■ PROBLEM TO SOLVE ■
Find and copy each line of the listing below that has the word "unfold" in it.

*-*-*

-- pv_equiv track=rewrite | github.com/jki14/competitive-programming | 2019/codeforces.com/goodbye-2019/proc.py | solution
-- ===== SOURCE A (Python) =====
-- def solution(a, n):
--     s = sum(a)
--     p = 1
--     while p <= s:
--         p <<= 1
--     p <<= 1
--     if (s & 1) == 1:
--         p |= 1
--     xor = p
--     for d in a:
--         xor ^= d
--     xor <<= 1
--     x = (xor - s - p) >> 1
--     return (p, x, x)
-- ===== SOURCE B (Python) =====
-- def solution(a, n):
--     # pairwise tree reduction computing (sum, xor) together, then a halving
--     # count for the power of two and plain arithmetic instead of bit ops
--     items = [(d, d) for d in a] if a else [(0, 0)]
--     while len(items) > 1:
--         merged = []
--         for i in range(0, len(items) - 1, 2):
--             merged.append((items[i][0] + items[i + 1][0],
--                            items[i][1] ^ items[i + 1][1]))
--         if len(items) % 2 == 1:
--             merged.append(items[-1])
--         items = merged
--     s, t = items[0]
--     e, r = 1, s
--     while r > 0:
--         e += 1
--         r //= 2
--     p = 2 ** e + s % 2
--     w = 2 * (p ^ t) - s - p
--     return (p, w // 2, w // 2)
-- ===== Notes on version B (the rewrite author's own statement) =====
-- stated objective: alternative
-- what changed: B aggregates (sum, xor) in one pairwise tree reduction over the list instead of A's two separate linear passes, finds the power of two by counting halvings of s instead of A's doubling search on p, and uses plain arithmetic (2**e + s%2, //2) instead of A's shift/or/shift bit juggling.
import Mathlib
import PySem

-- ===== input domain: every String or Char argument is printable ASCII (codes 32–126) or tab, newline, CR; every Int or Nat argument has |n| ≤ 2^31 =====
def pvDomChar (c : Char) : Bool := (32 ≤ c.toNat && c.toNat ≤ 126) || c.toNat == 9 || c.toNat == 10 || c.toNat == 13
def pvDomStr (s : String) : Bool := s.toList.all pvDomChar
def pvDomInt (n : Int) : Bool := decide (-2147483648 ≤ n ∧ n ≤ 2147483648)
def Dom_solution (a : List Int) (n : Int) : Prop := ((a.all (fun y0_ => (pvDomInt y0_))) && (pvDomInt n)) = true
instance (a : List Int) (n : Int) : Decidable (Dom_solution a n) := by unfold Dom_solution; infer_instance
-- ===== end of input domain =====

-- B aggregates (sum, xor) by one pairwise tree reduction instead of two linear passes,
-- counts halvings of s instead of doubling p, and uses plain arithmetic instead of bit
-- juggling (objective: alternative; same cost as A).

-- ===== PORT A =====
-- `while p <= s: p <<= 1`; the loop is only ever entered with p = 1 and doubles p,
-- so the outer `1 ≤ p` test is a pure totality guard (always true on every call)
def solLoopA (s p : Int) : Int :=
  if 1 ≤ p then
    (if p ≤ s then solLoopA s (p <<< (1:Nat)) else p)
  else p
termination_by (s + 1 - p).toNat
decreasing_by simp_all [Int.shiftLeft_eq]; omega

def solution (a : List Int) (n : Int) : Int × Int × Int :=
  let s := a.sum
  let p0 := solLoopA s 1
  let p1 := p0 <<< (1:Nat)
  let p := if PySem.Int.band s 1 == 1 then PySem.Int.bor p1 1 else p1
  let xor := a.foldl (fun x d => PySem.Int.bxor x d) p
  let xor1 := xor <<< (1:Nat)
  let x := (xor1 - s - p) >>> (1:Nat)
  (p, x, x)

-- ===== PORT B =====
-- one round of the merge loop body: `for i in range(0, len(items)-1, 2): append
-- (sum, xor) of the pair` plus the odd leftover — transcribed as a two-at-a-time
-- structural recursion over the same list (exact: same elements, same order)
def pairUp : List (Int × Int) → List (Int × Int)
  | x :: y :: rest => (x.1 + y.1, PySem.Int.bxor x.2 y.2) :: pairUp rest
  | l => l

theorem pairUp_length (ps : List (Int × Int)) :
    (pairUp ps).length = (ps.length + 1) / 2 := by
  induction ps using pairUp.induct with
  | case1 x y rest ih => simp [pairUp, ih]; omega
  | case2 l h => cases l with
      | nil => simp [pairUp]
      | cons x l' =>
          cases l' with
          | nil => simp [pairUp]
          | cons y r => exact absurd rfl (h x y r)

-- `while len(items) > 1: items = merged`
def reduceLoop (ps : List (Int × Int)) : List (Int × Int) :=
  if 1 < ps.length then reduceLoop (pairUp ps) else ps
termination_by ps.length
decreasing_by rw [pairUp_length]; omega

-- `while r > 0: e += 1; r //= 2`
def eLoop (e r : Int) : Int :=
  if 0 < r then eLoop (e + 1) (PySem.Int.floordiv r 2) else e
termination_by r.toNat
decreasing_by rw [PySem.Int.floordiv_eq_ediv_of_pos (by norm_num)]; omega

def solution_alt (a : List Int) (n : Int) : Int × Int × Int :=
  let items := if a = [] then [((0:Int), (0:Int))] else a.map (fun d => (d, d))
  let st := (reduceLoop items).headD (0, 0)   -- items[0]; items is provably nonempty
  let s := st.1
  let t := st.2
  let e := eLoop 1 s
  let p := (2:Int) ^ e.toNat + PySem.Int.mod s 2   -- 2 ** e; e ≥ 1 always, so toNat is exact
  let w := 2 * PySem.Int.bxor p t - s - p
  (p, PySem.Int.floordiv w 2, PySem.Int.floordiv w 2)

-- ===== PRECONDITION & SPEC =====
def Spec_solution (a : List Int) (n : Int) (out : Int × Int × Int) : Prop := out = solution_alt a n
instance (a : List Int) (n : Int) (out : Int × Int × Int) : Decidable (Spec_solution a n out) := by unfold Spec_solution; infer_instance

-- ===== CLAIM (what is proved, stated in full; the proofs are below) =====
def Claim_equal_solution : Prop := ∀ (a : List Int) (n : Int), Dom_solution a n → Spec_solution a n (solution a n)

-- ===== LEMMAS AND PROOFS =====

theorem pv_bxor_eq_xor (a b : Int) : PySem.Int.bxor a b = Int.xor a b := by
  unfold PySem.Int.bxor Int.xor
  rcases a with m | m <;> rcases b with n | n <;> simp [Int.negSucc_eq] <;> omega

theorem pv_xor_assoc (a b c : Int) :
    PySem.Int.bxor (PySem.Int.bxor a b) c = PySem.Int.bxor a (PySem.Int.bxor b c) := by
  simp only [pv_bxor_eq_xor]
  rcases a with m | m <;> rcases b with n | n <;> rcases c with k | k <;>
    simp [Int.xor, Nat.xor_assoc]

theorem pv_foldl_eq_foldr_bxor (l : List Int) (x : Int) :
    l.foldl (fun u d => PySem.Int.bxor u d) x
      = PySem.Int.bxor x (l.foldr (fun d u => PySem.Int.bxor d u) 0) := by
  induction l generalizing x with
  | nil => simp [PySem.Int.bxor_zero]
  | cons d l ih =>
      simp only [List.foldl_cons, List.foldr_cons]
      rw [ih (PySem.Int.bxor x d), pv_xor_assoc]

def pvSumFst (ps : List (Int × Int)) : Int := (ps.map Prod.fst).sum
def pvXorSnd (ps : List (Int × Int)) : Int :=
  ps.foldr (fun q u => PySem.Int.bxor q.2 u) 0

theorem pairUp_sum (ps : List (Int × Int)) : pvSumFst (pairUp ps) = pvSumFst ps := by
  induction ps using pairUp.induct with
  | case1 x y rest ih => simp [pairUp, pvSumFst] at ih ⊢; omega
  | case2 l h => cases l with
      | nil => rfl
      | cons x l' =>
          cases l' with
          | nil => rfl
          | cons y r => exact absurd rfl (h x y r)

theorem pairUp_xor (ps : List (Int × Int)) : pvXorSnd (pairUp ps) = pvXorSnd ps := by
  induction ps using pairUp.induct with
  | case1 x y rest ih =>
      simp only [pairUp, pvXorSnd, List.foldr_cons] at ih ⊢
      rw [pv_xor_assoc, ih]
  | case2 l h => cases l with
      | nil => rfl
      | cons x l' =>
          cases l' with
          | nil => rfl
          | cons y r => exact absurd rfl (h x y r)

theorem reduceLoop_props (ps : List (Int × Int)) :
    pvSumFst (reduceLoop ps) = pvSumFst ps ∧ pvXorSnd (reduceLoop ps) = pvXorSnd ps ∧
    (reduceLoop ps).length ≤ 1 ∧ (ps ≠ [] → reduceLoop ps ≠ []) := by
  induction ps using reduceLoop.induct with
  | case1 ps h ih =>
      rw [reduceLoop, if_pos h]
      refine ⟨by rw [ih.1, pairUp_sum], by rw [ih.2.1, pairUp_xor], ih.2.2.1, ?_⟩
      intro _
      apply ih.2.2.2
      intro hc
      have := pairUp_length ps
      rw [hc] at this
      simp at this
      omega
  | case2 ps h =>
      rw [reduceLoop, if_neg h]
      exact ⟨rfl, rfl, by omega, fun h _ => h (by assumption)⟩

-- the reduction of a nonempty list is the singleton holding (sum, xor)
theorem reduceLoop_head (ps : List (Int × Int)) (hne : ps ≠ []) :
    (reduceLoop ps).headD (0, 0) = (pvSumFst ps, pvXorSnd ps) := by
  obtain ⟨hs, hx, hlen, hne'⟩ := reduceLoop_props ps
  cases hq : reduceLoop ps with
  | nil => exact absurd hq (hne' hne)
  | cons q rest =>
      rw [hq] at hlen hs hx
      cases rest with
      | nil =>
          simp only [List.headD_cons]
          rw [← hs, ← hx]
          simp [pvSumFst, pvXorSnd]
      | cons q2 r2 => simp at hlen
  
theorem pv_shl_one (z : Int) : z <<< (1:Nat) = 2 * z := by
  rw [Int.shiftLeft_eq]; ring

theorem pv_shr_one (z : Int) : z >>> (1:Nat) = z / 2 := by
  rw [Int.shiftRight_eq_div_pow]; norm_num

-- A's while-loop computes 2 ^ bit_length(s) for positive s
theorem pv_loop_pow (s : Int) (hs : 0 < s) :
    ∀ (d j : Nat), j + d = PySem.Int.bitLength s →
      solLoopA s ((2:Int) ^ j) = (2:Int) ^ PySem.Int.bitLength s := by
  intro d
  induction d with
  | zero =>
      intro j hj
      rw [solLoopA]
      have hlt : s.natAbs < 2 ^ PySem.Int.bitLength s := PySem.Int.lt_two_pow_bitLength s
      have hslt : s < (2:Int) ^ PySem.Int.bitLength s := by
        have h2 : ((s.natAbs : Int)) < ((2 ^ PySem.Int.bitLength s : Nat) : Int) := by
          exact_mod_cast hlt
        push_cast at h2
        exact lt_of_le_of_lt (le_abs_self s) h2
      have hj0 : j = PySem.Int.bitLength s := by omega
      subst hj0
      simp [not_le.mpr hslt, one_le_pow₀ (one_le_two (α := Int))]
  | succ d ih =>
      intro j hj
      have hle : (2:Int) ^ j ≤ s := by
        have hge : 2 ^ (PySem.Int.bitLength s - 1) ≤ s.natAbs :=
          PySem.Int.two_pow_bitLength_le s (by omega)
        have h2 : (2:ℕ) ^ j ≤ 2 ^ (PySem.Int.bitLength s - 1) :=
          Nat.pow_le_pow_right (by norm_num) (by omega)
        have h3 : ((2 ^ j : Nat) : Int) ≤ (s.natAbs : Int) := by
          exact_mod_cast le_trans h2 hge
        push_cast at h3
        rw [abs_of_pos hs] at h3
        exact h3
      rw [solLoopA]
      have hshift : ((2:Int) ^ j) <<< (1:Nat) = (2:Int) ^ (j + 1) := by
        rw [pv_shl_one]; ring
      rw [if_pos (one_le_pow₀ (one_le_two (α := Int))), if_pos hle, hshift]
      exact ih (j + 1) (by omega)

theorem pv_loop_one (s : Int) (hs : s ≤ 0) : solLoopA s 1 = 1 := by
  rw [solLoopA]; simp [show ¬ (1:Int) ≤ s by omega]

-- B's halving loop counts bit_length for positive s
theorem pv_eLoop_pos_aux (m : Nat) :
    ∀ (s : Int), 0 < s → s.toNat ≤ m → ∀ e : Int,
      eLoop e s = e + (PySem.Int.bitLength s : Int) := by
  induction m with
  | zero => intro s hs hm; omega
  | succ m ih =>
      intro s hs hm e
      rw [eLoop, if_pos hs]
      have hfd : PySem.Int.floordiv s 2 = s / 2 :=
        PySem.Int.floordiv_eq_ediv_of_pos (by norm_num)
      have hbl : PySem.Int.bitLength s = PySem.Int.bitLength (PySem.Int.floordiv s 2) + 1 :=
        PySem.Int.bitLength_of_pos hs
      by_cases hh : 0 < PySem.Int.floordiv s 2
      · rw [ih (PySem.Int.floordiv s 2) hh (by rw [hfd] at hh ⊢; omega) (e + 1), hbl]
        push_cast; ring
      · rw [eLoop, if_neg hh]
        have h0 : PySem.Int.floordiv s 2 = 0 := by rw [hfd] at hh ⊢; omega
        rw [h0, PySem.Int.bitLength_zero] at hbl
        rw [hbl]; push_cast; ring

theorem pv_eLoop_pos (s : Int) (hs : 0 < s) (e : Int) :
    eLoop e s = e + (PySem.Int.bitLength s : Int) :=
  pv_eLoop_pos_aux s.toNat s hs le_rfl e

theorem pv_eLoop_nonpos (s : Int) (hs : s ≤ 0) (e : Int) : eLoop e s = e := by
  rw [eLoop, if_neg (by omega)]

theorem pv_or_one (m : Nat) : 2 * m ||| 1 = 2 * m + 1 := by
  apply Nat.eq_of_testBit_eq
  intro i
  rcases i with _ | i
  · simp [Nat.testBit_zero]
  · rw [Nat.testBit_or]
    simp [Nat.testBit_succ, show (1 : Nat) / 2 = 0 from rfl, show (2 * m + 1) / 2 = m by omega]

theorem pv_bor_even_one (r : Int) (hr : 0 ≤ r) : PySem.Int.bor (2 * r) 1 = 2 * r + 1 := by
  rw [PySem.Int.bor_of_nonneg (by omega) (by norm_num)]
  rw [show (2 * r).toNat = 2 * r.toNat by omega, show (1 : Int).toNat = 1 from rfl, pv_or_one]
  omega

-- B's (s, t) accumulator equals A's sum and bare xor-fold
theorem pv_alt_st (a : List Int) :
    ((reduceLoop (if a = [] then [((0:Int), (0:Int))] else a.map (fun d => (d, d)))).headD (0, 0))
      = (a.sum, a.foldr (fun d u => PySem.Int.bxor d u) 0) := by
  by_cases ha : a = []
  · subst ha
    rw [if_pos rfl, reduceLoop_head _ (by simp)]
    simp [pvSumFst, pvXorSnd]
  · rw [if_neg ha, reduceLoop_head _ (by simpa using ha)]
    congr 1
    · simp [pvSumFst, List.map_map, Function.comp_def]
    · unfold pvXorSnd
      rw [List.foldr_map]

theorem solution_eq (a : List Int) (n : Int) : solution a n = solution_alt a n := by
  unfold solution solution_alt
  dsimp only
  rw [pv_alt_st]
  dsimp only
  set s := a.sum with hsdef
  set t := a.foldr (fun d u => PySem.Int.bxor d u) 0 with htdef
  set b : Nat := if 0 < s then PySem.Int.bitLength s else 0 with hbdef
  -- both power computations give 2 ^ (b + 1)
  have hloop : solLoopA s 1 = (2:Int) ^ b := by
    by_cases hpos : 0 < s
    · have h := pv_loop_pow s hpos (PySem.Int.bitLength s) 0 (by omega)
      norm_num at h
      rw [hbdef, if_pos hpos]; exact h
    · rw [pv_loop_one s (by omega), hbdef, if_neg hpos]; norm_num
  have heloop : (eLoop 1 s).toNat = b + 1 := by
    by_cases hpos : 0 < s
    · rw [pv_eLoop_pos s hpos 1, hbdef, if_pos hpos]; omega
    · rw [pv_eLoop_nonpos s (by omega) 1, hbdef, if_neg hpos]; decide
  rw [hloop, heloop]
  have hsh1 : ((2:Int) ^ b) <<< (1:Nat) = (2:Int) ^ (b + 1) := by rw [pv_shl_one]; ring
  have hm : PySem.Int.mod s 2 = s % 2 := PySem.Int.mod_eq_emod_of_pos (by norm_num)
  have hp : (if PySem.Int.band s 1 == 1 then PySem.Int.bor ((2:Int) ^ (b + 1)) 1
              else (2:Int) ^ (b + 1)) = (2:Int) ^ (b + 1) + PySem.Int.mod s 2 := by
    rw [PySem.Int.band_one, hm]
    have hm01 : s % 2 = 0 ∨ s % 2 = 1 := by omega
    rcases hm01 with h | h
    · simp [h]
    · rw [h]
      simp only [beq_iff_eq]
      rw [show (2:Int) ^ (b + 1) = 2 * 2 ^ b by ring, pv_bor_even_one _ (by positivity)]
      simp
  rw [hsh1, hp]
  set P := (2:Int) ^ (b + 1) + PySem.Int.mod s 2 with hPdef
  have hx : a.foldl (fun x d => PySem.Int.bxor x d) P = PySem.Int.bxor P t := by
    rw [pv_foldl_eq_foldr_bxor]
  rw [hx]
  set y := PySem.Int.bxor P t with hydef
  have harith : (y <<< (1:Nat) - s - P) >>> (1:Nat)
      = PySem.Int.floordiv (2 * y - s - P) 2 := by
    rw [pv_shl_one, pv_shr_one, PySem.Int.floordiv_eq_ediv_of_pos (by norm_num)]
  rw [harith]

-- ===== VERDICT (by name: the statement is the Claim_ definition above) =====
theorem solution_spec : Claim_equal_solution := by
  intro a n _
  unfold Spec_solution
  exact solution_eq a n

*-*-*

■ EXPECTED ANSWER ■
instance (a : List Int) (n : Int) : Decidable (Dom_solution a n) := by unfold Dom_solution; infer_instance
instance (a : List Int) (n : Int) (out : Int × Int × Int) : Decidable (Spec_solution a n out) := by unfold Spec_solution; infer_instance
  unfold PySem.Int.bxor Int.xor
    · unfold pvXorSnd
  unfold solution solution_alt
  unfold Spec_solution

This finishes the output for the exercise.